Governments bonds dropped but the relatively unexciting change on a month by month basis disguised some unusually large daily movements. The RBA left rates unchanged again at its August meeting and the quarterly Statement on Monetary Policy released shortly after showed that the RBA expects growth and inflation to be slightly lower. Employment may have peaked but is likely to remain at these levels for 18 months or so.

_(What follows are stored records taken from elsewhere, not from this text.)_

-- pv_equiv track=rewrite | github.com/Ziyod4433/logistic-bot | services/analytics_service.py | _logists_by_reys
-- ===== SOURCE A (Python) =====
-- from collections import Counter, defaultdict
-- from typing import Any, Callable
--
-- def _clean_text(value: Any) -> str:
--     return str(value or "").replace("\u00a0", " ").strip()
--
-- def _logists_by_reys(logist_rows: list[dict[str, Any]]) -> dict[str, list[str]]:
--     mapped: dict[str, list[str]] = defaultdict(list)
--     for row in logist_rows:
--         reys = _clean_text(row.get("reys_number"))
--         name = _clean_text(row.get("logist_name"))
--         if reys and name and name not in mapped[reys]:
--             mapped[reys].append(name)
--     return mapped
-- ===== SOURCE B (Python) =====
-- from collections import defaultdict
--
--
-- def _clean_text(value):
--     return str(value or "").replace("\u00a0", " ").strip()
--
--
-- def _logists_by_reys(logist_rows):
--     # Stage 1: flat list of cleaned (reys, name) pairs, keeping only complete ones.
--     pairs = [
--         (reys, name)
--         for reys, name in (
--             (_clean_text(row.get("reys_number")), _clean_text(row.get("logist_name")))
--             for row in logist_rows
--         )
--         if reys and name
--     ]
--     # Stage 2: distinct reys numbers in first-occurrence order.
--     keys = list(dict.fromkeys(reys for reys, _ in pairs))
--     # Stage 3: for each reys, its distinct names in first-occurrence order.
--     return defaultdict(
--         list, {k: list(dict.fromkeys(n for r, n in pairs if r == k)) for k in keys}
--     )
-- ===== Notes on version B (the rewrite author's own statement) =====
-- stated objective: alternative
-- what changed: Replaces A's single incremental dict-building loop (defaultdict with an inline membership-check dedup) with a dict-free staged pipeline: flatten to a cleaned (reys, name) pair list, take the distinct keys in first-occurrence order, then per key collect its distinct names by filtering the pair list; the defaultdict is only assembled at the end.
import Mathlib
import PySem

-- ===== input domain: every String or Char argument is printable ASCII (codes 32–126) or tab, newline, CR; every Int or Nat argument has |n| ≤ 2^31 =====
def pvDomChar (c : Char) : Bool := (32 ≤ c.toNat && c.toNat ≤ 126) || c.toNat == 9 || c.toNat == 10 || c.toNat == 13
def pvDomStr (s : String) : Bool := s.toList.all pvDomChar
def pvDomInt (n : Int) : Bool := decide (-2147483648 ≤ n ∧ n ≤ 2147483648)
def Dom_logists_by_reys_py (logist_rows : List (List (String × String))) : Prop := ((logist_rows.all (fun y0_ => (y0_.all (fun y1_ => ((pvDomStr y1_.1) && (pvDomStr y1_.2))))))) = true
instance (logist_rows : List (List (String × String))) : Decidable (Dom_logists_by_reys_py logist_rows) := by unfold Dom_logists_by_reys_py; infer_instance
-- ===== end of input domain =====

-- B replaces A's incremental dict loop with a dict-free staged pipeline (pair list →
-- distinct keys → per-key distinct names); same return value.

-- shared helper: row.get(k) on an association-list dict (first match)
def pvRowGet (row : List (String × String)) (k : String) : Option String :=
  (row.find? (fun p => p.1 == k)).map (·.2)

-- shared helper: _clean_text(value) = str(value or "").replace("\u00a0", " ").strip()
def pvCleanText (v : Option String) : String :=
  PySem.Str.strip (PySem.Str.replace (v.getD "") "\u00A0" " ")

-- ===== PORT A =====
-- one iteration of A's loop body (mapped[reys] on the defaultdict = setdefault reys [])
def pvStepA (mapped : PySem.Dict String (List String)) (row : List (String × String)) :
    PySem.Dict String (List String) :=
  let reys := pvCleanText (pvRowGet row "reys_number")
  let name := pvCleanText (pvRowGet row "logist_name")
  if reys ≠ "" ∧ name ≠ "" then
    let m1 := mapped.setdefault reys []
    let cur := m1.getD reys []
    if name ∈ cur then m1 else m1.insert reys (cur ++ [name])
  else mapped

def logists_by_reys_py (logist_rows : List (List (String × String))) : List (String × List String) :=
  (logist_rows.foldl pvStepA PySem.Dict.empty).items

-- ===== PORT B =====
-- stage 1: clean a row to its (reys, name) pair
def pvCleanRow (row : List (String × String)) : String × String :=
  (pvCleanText (pvRowGet row "reys_number"), pvCleanText (pvRowGet row "logist_name"))

def logists_by_reys_py_alt (logist_rows : List (List (String × String))) : List (String × List String) :=
  -- pairs = [(reys, name) for … if reys and name]
  let pairs := (logist_rows.map pvCleanRow).filter (fun p => p.1 != "" && p.2 != "")
  -- keys = list(dict.fromkeys(reys for reys, _ in pairs))
  let keys := PySem.List.dedup (pairs.map (fun p => p.1))
  -- {k: list(dict.fromkeys(n for r, n in pairs if r == k)) for k in keys}
  keys.map (fun k => (k, PySem.List.dedup ((pairs.filter (fun p => p.1 == k)).map (fun p => p.2))))

-- ===== PRECONDITION & SPEC =====
def Spec_logists_by_reys_py (logist_rows : List (List (String × String))) (out : List (String × List String)) : Prop := out = logists_by_reys_py_alt logist_rows
instance (logist_rows : List (List (String × String))) (out : List (String × List String)) : Decidable (Spec_logists_by_reys_py logist_rows out) := by unfold Spec_logists_by_reys_py; infer_instance

-- ===== CLAIM (what is proved, stated in full; the proofs are below) =====
def Claim_equal_logists_by_reys_py : Prop := ∀ (logist_rows : List (List (String × String))), Dom_logists_by_reys_py logist_rows → Spec_logists_by_reys_py logist_rows (logists_by_reys_py logist_rows)

-- ===== LEMMAS AND PROOFS =====

-- proof-side helper: the "raw" grouping loop (all names, duplicates kept)
def pvRawStep (d : PySem.Dict String (List String)) (row : List (String × String)) :
    PySem.Dict String (List String) :=
  let p := pvCleanRow row
  if p.1 ≠ "" ∧ p.2 ≠ "" then d.modify p.1 [] (· ++ [p.2]) else d

theorem pv_keys_insert (d : PySem.Dict String (List String)) (k : String) (v : List String) :
    (d.insert k v).keys = if d.contains k then d.keys else d.keys ++ [k] := by
  simp only [PySem.Dict.keys, PySem.Dict.items_insert]
  split_ifs with h
  · rw [List.map_map]
    apply List.map_congr_left
    intro p _
    by_cases hp : p.1 = k <;> simp [hp]
  · simp

theorem pv_dedup_append_singleton {α : Type} [BEq α] [LawfulBEq α] (l : List α) (n : α) :
    PySem.List.dedup (l ++ [n]) =
      if n ∈ PySem.List.dedup l then PySem.List.dedup l else PySem.List.dedup l ++ [n] := by
  simp only [PySem.List.dedup, PySem.Set.ofList, List.foldl_append, List.foldl_cons, List.foldl_nil]
  show PySem.Set.add _ n = _
  simp only [PySem.Set.add]
  split_ifs with h1 h2 h2 <;> simp_all

-- the relation carried through A's loop and the raw loop
def pvInv (dA dR : PySem.Dict String (List String)) : Prop :=
  dA.keys = dR.keys ∧ dR.keys.Nodup ∧
    ∀ j, dA.getD j [] = PySem.List.dedup (dR.getD j [])

theorem pv_step_inv (dA dR : PySem.Dict String (List String)) (row : List (String × String))
    (h : pvInv dA dR) : pvInv (pvStepA dA row) (pvRawStep dR row) := by
  obtain ⟨hk, hnd, hg⟩ := h
  unfold pvStepA pvRawStep pvCleanRow
  set reys := pvCleanText (pvRowGet row "reys_number")
  set name := pvCleanText (pvRowGet row "logist_name")
  by_cases hc : reys ≠ "" ∧ name ≠ ""
  · simp only [if_pos hc]
    have hcont : dA.contains reys = dR.contains reys := by
      rw [PySem.Dict.contains_eq_decide_mem_keys, PySem.Dict.contains_eq_decide_mem_keys, hk]
    have hkeysR : (dR.modify reys [] (· ++ [name])).keys =
        if dR.contains reys then dR.keys else dR.keys ++ [reys] := by
      rw [PySem.Dict.keys_modify, pv_keys_insert]
    have hm1keys : (dA.setdefault reys []).keys =
        if dR.contains reys then dR.keys else dR.keys ++ [reys] := by
      by_cases hcb : dR.contains reys
      · rw [PySem.Dict.setdefault_of_contains _ _ (by rw [hcont]; exact hcb), hk, if_pos hcb]
      · rw [PySem.Dict.setdefault_of_not_contains _ _
              (by rw [hcont]; exact Bool.eq_false_iff.mpr hcb), pv_keys_insert,
            hcont, if_neg hcb, hk, if_neg hcb]
    have hm1cont : (dA.setdefault reys []).contains reys = true := by
      rw [PySem.Dict.contains_eq_decide_mem_keys, hm1keys]
      split_ifs with hcb
      · rw [PySem.Dict.contains_eq_decide_mem_keys] at hcb
        simpa using hcb
      · simp
    have hm1get : ∀ j, (dA.setdefault reys []).getD j [] =
        if j = reys then dA.getD reys [] else dA.getD j [] := by
      intro j
      by_cases hj : j = reys
      · subst hj; rw [if_pos rfl, PySem.Dict.getD_setdefault_self]
      · rw [if_neg hj, PySem.Dict.getD_eq_get?_getD,
            PySem.Dict.get?_setdefault_of_ne _ _ hj, ← PySem.Dict.getD_eq_get?_getD]
    have hndR : (dR.modify reys [] (· ++ [name])).keys.Nodup := by
      rw [hkeysR]
      split_ifs with hcb
      · exact hnd
      · have hmem : reys ∉ dR.keys := by
          rw [PySem.Dict.contains_eq_decide_mem_keys] at hcb; simpa using hcb
        rw [List.nodup_append]
        refine ⟨hnd, List.nodup_singleton _, ?_⟩
        intro a ha b hb
        rw [List.mem_singleton] at hb
        subst hb
        exact fun he => hmem (he ▸ ha)
    refine ⟨?_, hndR, ?_⟩
    · -- keys
      by_cases hm : name ∈ (dA.setdefault reys []).getD reys []
      · rw [if_pos hm, hm1keys, hkeysR]
      · rw [if_neg hm, pv_keys_insert, hm1cont, if_pos rfl, hm1keys, hkeysR]
    · -- values
      intro j
      have hmod : (dR.modify reys [] (· ++ [name])).getD j [] =
          if j = reys then dR.getD reys [] ++ [name] else dR.getD j [] :=
        PySem.Dict.getD_modify dR reys j [] _
      have hcur : (dA.setdefault reys []).getD reys [] = PySem.List.dedup (dR.getD reys []) := by
        rw [hm1get, if_pos rfl, hg]
      by_cases hm : name ∈ (dA.setdefault reys []).getD reys []
      · rw [if_pos hm, hm1get, hmod]
        by_cases hj : j = reys
        · subst hj
          rw [if_pos rfl, if_pos rfl, hg, pv_dedup_append_singleton,
              if_pos (by rw [← hg]; rw [hcur] at hm; rw [hg]; exact hm)]
        · rw [if_neg hj, if_neg hj, hg]
      · rw [if_neg hm, hmod, PySem.Dict.getD_insert]
        by_cases hj : j = reys
        · subst hj
          rw [if_pos rfl, if_pos rfl, hcur, pv_dedup_append_singleton,
              if_neg (by rw [← hcur]; exact hm)]
        · rw [if_neg hj, if_neg hj, hm1get, if_neg hj, hg]
  · simp only [if_neg hc]
    exact ⟨hk, hnd, hg⟩

theorem pv_foldl_inv (rows : List (List (String × String)))
    (dA dR : PySem.Dict String (List String)) (h : pvInv dA dR) :
    pvInv (rows.foldl pvStepA dA) (rows.foldl pvRawStep dR) := by
  induction rows generalizing dA dR with
  | nil => exact h
  | cons r rs ih =>
      rw [List.foldl_cons, List.foldl_cons]
      exact ih _ _ (pv_step_inv dA dR r h)

-- the raw loop over rows IS the modify-fold over the cleaned, filtered pair list
theorem pv_raw_eq_pairs_fold (rows : List (List (String × String)))
    (d : PySem.Dict String (List String)) :
    rows.foldl pvRawStep d =
      (((rows.map pvCleanRow).filter (fun p => p.1 != "" && p.2 != "")).foldl
        (fun d p => d.modify p.1 [] (· ++ [p.2])) d) := by
  induction rows generalizing d with
  | nil => rfl
  | cons r rs ih =>
      rw [List.foldl_cons, List.map_cons, List.filter_cons]
      by_cases hc : (pvCleanRow r).1 ≠ "" ∧ (pvCleanRow r).2 ≠ ""
      · rw [if_pos (by simpa using hc), List.foldl_cons, ← ih]
        unfold pvRawStep
        rw [if_pos hc]
      · rw [if_neg (by simpa using hc), ← ih]
        unfold pvRawStep
        rw [if_neg hc]

-- ===== VERDICT (by name: the statement is the Claim_ definition above) =====
theorem logists_by_reys_py_spec : Claim_equal_logists_by_reys_py := by
  intro rows _
  unfold Spec_logists_by_reys_py logists_by_reys_py logists_by_reys_py_alt
  have hinv : pvInv (rows.foldl pvStepA PySem.Dict.empty) (rows.foldl pvRawStep PySem.Dict.empty) :=
    pv_foldl_inv rows _ _ ⟨rfl, List.nodup_nil, fun j => rfl⟩
  obtain ⟨hk, hnd, hg⟩ := hinv
  set pairs := (rows.map pvCleanRow).filter (fun p => p.1 != "" && p.2 != "") with hpairs
  have hraw : rows.foldl pvRawStep PySem.Dict.empty =
      pairs.foldl (fun d p => d.modify p.1 [] (· ++ [p.2])) PySem.Dict.empty :=
    pv_raw_eq_pairs_fold rows _
  have hkeysR : (rows.foldl pvRawStep PySem.Dict.empty).keys =
      PySem.List.dedup (pairs.map (fun p => p.1)) := by
    rw [hraw, PySem.Dict.keys_foldl_modify_key]
    simp [PySem.Set.update_nil_left, PySem.Dict.keys_empty]
  have hgetR : ∀ k, (rows.foldl pvRawStep PySem.Dict.empty).getD k [] =
      (pairs.filter (fun p => p.1 == k)).map (fun p => p.2) := by
    intro k
    rw [hraw]
    simpa using PySem.Dict.getD_foldl_modify_append pairs PySem.Dict.empty k
  have hndA : (rows.foldl pvStepA PySem.Dict.empty).keys.Nodup := by rw [hk]; exact hnd
  rw [PySem.Dict.items_eq_map_keys _ hndA []]
  rw [hk, hkeysR]
  apply List.map_congr_left
  intro k _
  rw [hg k, hgetR k]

A large revision to US Q1 GDP figures set the tone for rising global bond rates early in August but this became a footnote when the People’s Bank of China unexpectedly devalued the yuan against the US. The ‘one off’ revaluation occurred over several days causing confusion in markets and casting doubts on global growth rates and inflation expectations. Equity markets were rattled with some major falls and in Australia, the worst month since the GFC. The Dow Jones index opened on 24 August down 1,000 points before recovering to close down 588 points. Bonds rallied sharply before gradually giving back the gains in the next few trading sessions. The PBoC took action to cut rates and reduce their bank reserve requirements which appeared to settle markets. The FOMC minutes were released but also overshadowed by events in China. The volatility may well scupper the Fed’s plan to raise rates in the US in September as it likely does not wish to be adding to market volatility. Refer article rates lower for longer
Our 3y bonds closed at 1.77%, down 14bps but with low of 1.64% and a high of 2.04% for the month. The trading range of 10y bonds was not quite as wide but even still, rates ranged from 2.49% to 2.91% closing the month at 2.69%, down 11bps for the month.